Naive Bayes is a statistical classificator. It is one of the oldest formal classification algorithm, but still – thanks to simplicity and efficiency – it is often used, for example in anti-spam mechanisms. This method is called: supervised classification – we are given a set of objects with classes assigned and using it we want to generate rules that help us assign future objects to classes.
MAP (maximal a posteriori classification) is very popular estimation method in bayesian statistic. It is said MAP is optimal – minimal error is achieved. The problem is when it comes to computation complexity, which is c^n (c – classes n – describing variables). However, naive bayes it is said the variables (components) are independent (conditionally independent). The point is – if it is true, NB gives also optimal results.
It may seem that independence presumption is too strict to adapt it in real world. Neverthless, activity before classification makes the difference, e.g. selection and elimination of corellated variables occurs always as the part of the methodology of data mining.
Sources: same as previous posts
A priori is algorithm used in affinity analysis. A set of rules is generated, usually implications, that describe dataset. Finding frequent datasets from the transaction database is a popular task among data mining appliances, which isn’t as simple as it initially seems. The reason is computational complexity, which goes extremaly extremely high when it comes to very large databases (I like the fancy way they described it in Top 10 Algorithm in DM: combinatorial explosion).
The idea of A priori is: find frequent itemsets (frequent means one with previously assigned level of support) and then generate rules that comply previously assigned level of confidence. There are candidate itemsets generated and they are the base to find n-element frequent itemsets (1st step in procedure is to find one-element frequent itemsets, and then repeat, eliminating itemsets which support is not sufficient). the procedure of generating candidate and frequent sets is repeated simply for the possible number. The main point exploits monotonicity: ?if an itemset is not frequent, any of its superset is never frequent? (again Top 10 Algo in DM). Smart way to eliminate itemsets.
A priori is one of the most important algorithms in data mining. The other ideas to make it even more efficient are e.g. the new ways to create candidate itemsets – hashing techniques (smaller candidate itemesets), partitioning (divide the problem into smaller ones and explore them separately – if only real-life problems work this way!) or sampling. Important improvement of A priori algorithm is FP-growth algorithm, which supports compression (without losing important information) and then partitioning.
Despite of the fact A priori is rather simple, easy implementation and proper results make it serious solution in many problems.
K Nearest Neighbours is a basic classification algorithm. The idea comes probably from the extension of Rote classifier, which is as simple as point system in ‘Whose line is it anyway’. System memorizes whole training set and classifies only items that have exactly same values as in training set. Obvious disadvantage is there will be a lot of unclassified objects. The “next generation” of the concept says the classification occurs using the value of the nearest point in dataset. Comparing to previous way it is a huge difference, but still – system is vulnerable to noise and outliers.
KNN is (comparing to previous strategies) a bit more sophisticated. Algorithm finds a group of k-objects in training set under the condition of “distance” and according to the findings classifies the new object to the previously given class (cluster), respecting weights set to neighbours. Important issues are:
- number of neighbours (it is important because it is in the name of the algo anyway)
- the meaning of distance
- training set is the basic
Parameters are very imporant to the results and I am going to write another post to discuss a little bit more about.
The procedure goes:
- Get the training set remembered (and prepared to update dynamically if data comes continously)

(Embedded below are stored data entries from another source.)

-- pv_equiv track=rewrite | github.com/konecty/Konecty | src/scripts/python/graph_generator.py | resolve_field
-- ===== SOURCE A (Python) =====
-- def resolve_field(field_name, available_columns):
--     """Resolve field name, trying description fields for lookups if needed"""
--     # First, check if the field exists directly
--     if field_name in available_columns:
--         return field_name
--
--     # For lookup fields, after flattening, we get fields like _user._id, _user.name, etc.
--     # Check if any field starts with field_name + '.' (indicating it was flattened)
--     matching_fields = [col for col in available_columns if col.startswith(f'{field_name}.')]
--
--     if matching_fields:
--         # Prioritize description fields for display (name, code, label, title)
--         for desc_field in ['name', 'code', 'label', 'title']:
--             field_with_desc = f'{field_name}.{desc_field}'
--             if field_with_desc in available_columns:
--                 return field_with_desc
--
--         # If no description field found, try _id as fallback
--         field_with_id = f'{field_name}._id'
--         if field_with_id in available_columns:
--             return field_with_id
--
--         # If _id not found, return the first matching field (better than nothing)
--         return matching_fields[0]
--
--     return None
-- ===== SOURCE B (Python) =====
-- RANK = {'name': 0, 'code': 1, 'label': 2, 'title': 3, '_id': 4}
--
-- def resolve_field(field_name, available_columns):
--     """Resolve field name, trying description fields for lookups if needed"""
--     if field_name in available_columns:
--         return field_name
--     prefix = field_name + '.'
--     best = None
--     best_rank = 6
--     for col in available_columns:
--         if col.startswith(prefix):
--             r = RANK.get(col[len(prefix):], 5)
--             if r < best_rank:
--                 best = col
--                 best_rank = r
--     return best
-- ===== Notes on version B (the rewrite author's own statement) =====
-- stated objective: faster
-- what changed: Replaces the filter comprehension plus up to five separate membership scans with a single table-driven pass that keeps the strictly best-ranked prefix match (rank table name<code<label<title<_id<other).
import Mathlib
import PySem

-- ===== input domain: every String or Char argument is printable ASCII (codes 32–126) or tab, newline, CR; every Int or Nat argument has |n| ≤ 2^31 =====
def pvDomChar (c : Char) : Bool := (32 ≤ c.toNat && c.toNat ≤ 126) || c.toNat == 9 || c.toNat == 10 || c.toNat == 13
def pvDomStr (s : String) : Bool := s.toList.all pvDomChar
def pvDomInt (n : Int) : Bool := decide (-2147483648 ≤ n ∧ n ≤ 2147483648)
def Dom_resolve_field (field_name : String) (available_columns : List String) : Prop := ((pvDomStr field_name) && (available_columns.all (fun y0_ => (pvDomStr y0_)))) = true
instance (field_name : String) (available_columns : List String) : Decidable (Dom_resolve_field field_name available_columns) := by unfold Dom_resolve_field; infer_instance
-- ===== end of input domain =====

- Measure the distance between new object and object to training set, to find the nearests
- Use collected information to classify new object
In spite of the fact, building the model using kNN is not very difficult task, costs of classification are relatively high. Comparing new object with whole training set (lazy learning) is responsible for that and it is especially visible in large datasets. There are some techniques that reduce the amout of computation – from simply editing training set (sometimes results are even better than classification with larger database) to proximity graphs.
Sources: [Top 10 algorithms in data mining, Springer 2008]
K-means algorithm (centroid algorithm; LGB) is a simple algorithm to partition given data into clusters. The main purpose is to keep the similarity of the data and simultanously to keep the minimal error. K-means is greedy algo type. The main idea is: choose randomly c clusters and then set all the objects that are close to the randomly chosen cluster to it’s class. Then update the center of the set of objects – relocate the central point, and again check if all objects are clustered to the nearest centroid. If not – update. Repeat acordingly.
The k-means complexity is O(cni). The main disadvantages is outliers and noise can influence the result badly. The solution to the first problem is not to use means but medoids, which are not very sensitive to outliers (we just take the center of the set of data, not mean). There is also a danger to stuck in the local optimum – using k-means algo we always have to start several times using different starting sets of starting points.
However, k-means algorithm is the most popular partition algorithm. It is simple, easy to implement and scalable. Moreover, it is possible to use it with dynamic data. Improvement of k-means algorithm is generally connected with making it suitable for very large datasets – the best tries are kd-trees or triangular inequality.